Read Page 9
"okay," she answered without enthusiasm. i reached for her hand. she pulled it away and filled it with her purse, making it seem like a casual gesture instead of the deliberate snub i knew it to be. she moved quickly to the passenger door of my suv, opening it before i had the chance to do it for her.
a visit to the museum-judy garland had been born francis gumm in grand rapids; her family later moved to duluth-had been kirsten's idea, an alternative to meeting one of my "cases." kirsten didn't approve of my occasional forays into detective work and said so. she thought they were common, even used that word once. "common." i reminded her that i was eleven years a police officer. "how common is that?" only that was before teachwell and, in kirsten's world view, didn't count.

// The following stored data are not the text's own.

-- pv_equiv track=rewrite | github.com/Sammyalade/pythonProject | My Project/task/task_one.py | multiply_elements_at_third_positions
-- ===== SOURCE A (Python) =====
-- def multiply_elements_at_third_positions(lists) -> int:
--     count = 0
--     total = 1
--     for item in lists:
--         count += 1
--         if count % 3 == 0:
--             total *= item
--
--     return total
-- ===== SOURCE B (Python) =====
-- from itertools import islice
-- from math import prod
--
-- def multiply_elements_at_third_positions(lists) -> int:
--     return prod(islice(lists, 2, None, 3))
-- ===== Notes on version B (the rewrite author's own statement) =====
-- stated objective: idiomatic
-- what changed: Replaces the manual counter-and-branch loop by selecting every third element with itertools.islice and folding with math.prod; no counter or conditional is maintained.
import Mathlib
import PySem

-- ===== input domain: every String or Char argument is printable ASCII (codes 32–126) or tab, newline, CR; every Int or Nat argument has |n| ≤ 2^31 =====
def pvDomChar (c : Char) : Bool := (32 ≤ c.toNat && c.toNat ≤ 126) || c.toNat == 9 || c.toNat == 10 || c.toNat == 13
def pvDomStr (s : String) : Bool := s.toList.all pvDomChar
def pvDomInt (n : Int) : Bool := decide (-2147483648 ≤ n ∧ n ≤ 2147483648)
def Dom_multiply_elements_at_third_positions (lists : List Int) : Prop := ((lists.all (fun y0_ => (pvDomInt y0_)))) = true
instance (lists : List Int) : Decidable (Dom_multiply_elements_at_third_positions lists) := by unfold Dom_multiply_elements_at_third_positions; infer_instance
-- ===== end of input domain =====

-- B replaces A's counter-and-branch loop by selecting every third element (islice(lists,2,None,3)) and folding a product over the selection; objective: more idiomatic, same cost.


-- ===== PORT A =====
-- literal transliteration of A: fold carrying (count, total), multiplying when count % 3 == 0
def multiply_elements_at_third_positions (lists : List Int) : Int :=
  (lists.foldl (fun (s : Int × Int) item =>
      let count := s.1 + 1
      let total := if count % 3 == 0 then s.2 * item else s.2
      (count, total)) (0, 1)).2

-- ===== PORT B =====
-- B: islice(lists, 2, None, 3) = every third element starting at index 2, then math.prod (left fold from 1).
def pvIslice2None3 : List Int → List Int
  | _ :: _ :: c :: rest => c :: pvIslice2None3 rest
  | _ => []

def multiply_elements_at_third_positions_alt (lists : List Int) : Int :=
  (pvIslice2None3 lists).foldl (· * ·) 1

-- ===== PRECONDITION & SPEC =====
def Spec_multiply_elements_at_third_positions (lists : List Int) (out : Int) : Prop := out = multiply_elements_at_third_positions_alt lists
instance (lists : List Int) (out : Int) : Decidable (Spec_multiply_elements_at_third_positions lists out) := by unfold Spec_multiply_elements_at_third_positions; infer_instance

-- ===== CLAIM (what is proved, stated in full; the proofs are below) =====
def Claim_equal_multiply_elements_at_third_positions : Prop := ∀ (lists : List Int), Dom_multiply_elements_at_third_positions lists → Spec_multiply_elements_at_third_positions lists (multiply_elements_at_third_positions lists)

-- ===== LEMMAS AND PROOFS =====
theorem pv_fold_eq (l : List Int) : ∀ (c t : Int), c % 3 = 0 →
    (l.foldl (fun (s : Int × Int) item =>
      let count := s.1 + 1
      let total := if count % 3 == 0 then s.2 * item else s.2
      (count, total)) (c, t)).2 = (pvIslice2None3 l).foldl (· * ·) t := by
  induction l using pvIslice2None3.induct with
  | case1 a b x rest ih =>
    intro c t hc
    have h1 : ((c + 1) % 3 == 0) = false := by simp; omega
    have h2 : ((c + 1 + 1) % 3 == 0) = false := by simp; omega
    have h3 : ((c + 1 + 1 + 1) % 3 == 0) = true := by simp; omega
    simp only [List.foldl, pvIslice2None3, h1, h2, h3, if_true, if_false, Bool.false_eq_true]
    exact ih _ _ (by omega)
  | case2 l h =>
    intro c t hc
    match l with
    | [] => simp [pvIslice2None3]
    | [a] =>
      have h1 : ((c + 1) % 3 == 0) = false := by simp; omega
      simp [pvIslice2None3, List.foldl, h1]
    | [a, b] =>
      have h1 : ((c + 1) % 3 == 0) = false := by simp; omega
      have h2 : ((c + 1 + 1) % 3 == 0) = false := by simp; omega
      simp [pvIslice2None3, List.foldl, h1, h2]
    | a :: b :: x :: rest => exact absurd rfl (h a b x rest)

-- ===== VERDICT (by name: the statement is the Claim_ definition above) =====
theorem multiply_elements_at_third_positions_spec : Claim_equal_multiply_elements_at_third_positions := by
  intro lists _
  unfold Spec_multiply_elements_at_third_positions multiply_elements_at_third_positions multiply_elements_at_third_positions_alt
  exact pv_fold_eq lists 0 1 rfl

teachwell's company and insurance carrier had agreed to pay a finder's fee of fifty cents on the dollar with the stipulation that i keep my mouth shut about the size of the theft-thus avoiding a possible enron-like meltdown of the company's stock. after the government took its 36.45 percent, i was left with approximately two million in income-producing mutual funds. kirsten expected me to act like it. only i had been unable to cast off the shackles of my blue-collar upbringing. she had used those words, too. "the shackles of your blue-collar upbringing."
"what do they want you to do?" she asked when we hit highway 169 going south toward the cities. i told her. "you're going to do it, aren't you? you're going to find the girl."
"sure, if i can. why not?"
"you don't need to do this."
"no. i could turn the car around and go back to the cabin. you and i can spend another week fishing and swimming and lolling in the sun. but i thought it was starting to get a little old toward the end, didn't you?"
"no. what i mean is, you don't need to do this. you could get a real job if you're bored."
"doing what? making more money?"
"there's nothing wrong with making money."
"of course not. except i already make $170,000 a year just for getting up in the morning. i realize that's not much if you're a shortstop for the texas rangers. on the other hand, i don't have coaches yelling at me or fans booing because i hit a single instead of a home run. anyway, my needs are few and relatively inexpensive. i have more than i'll ever need."
"i'm not talking about money."
"i thought you were."
"i'm talking about getting a job that you can care about, that has value, that gives you pleasure. like, like ..."
"like helping people with their problems?"
she didn't have anything to say to that.
"kirsten, i was a cop for eleven years. it was the only real job i ever had. i liked it. i liked catching bad guys, i liked being a peacemaker, protecting the peace. but mostly i liked helping people. it got to be a habit with me."
she didn't have anything to say to that, either.
during the 200-mile drive up from the twin cities kirsten had been all chit-chat, conversing in depth on a number of topics that meant nothing to her. same thing at the cabin. now she sat in stony silence, staring out the passenger window. i didn't push, yet by the time we hit mcgregor, midway between grand rapids and the cities, i was feeling anxious. i figured she wanted to tell me something and was having a difficult time getting to it. i also decided i definitely didn't want to hear it.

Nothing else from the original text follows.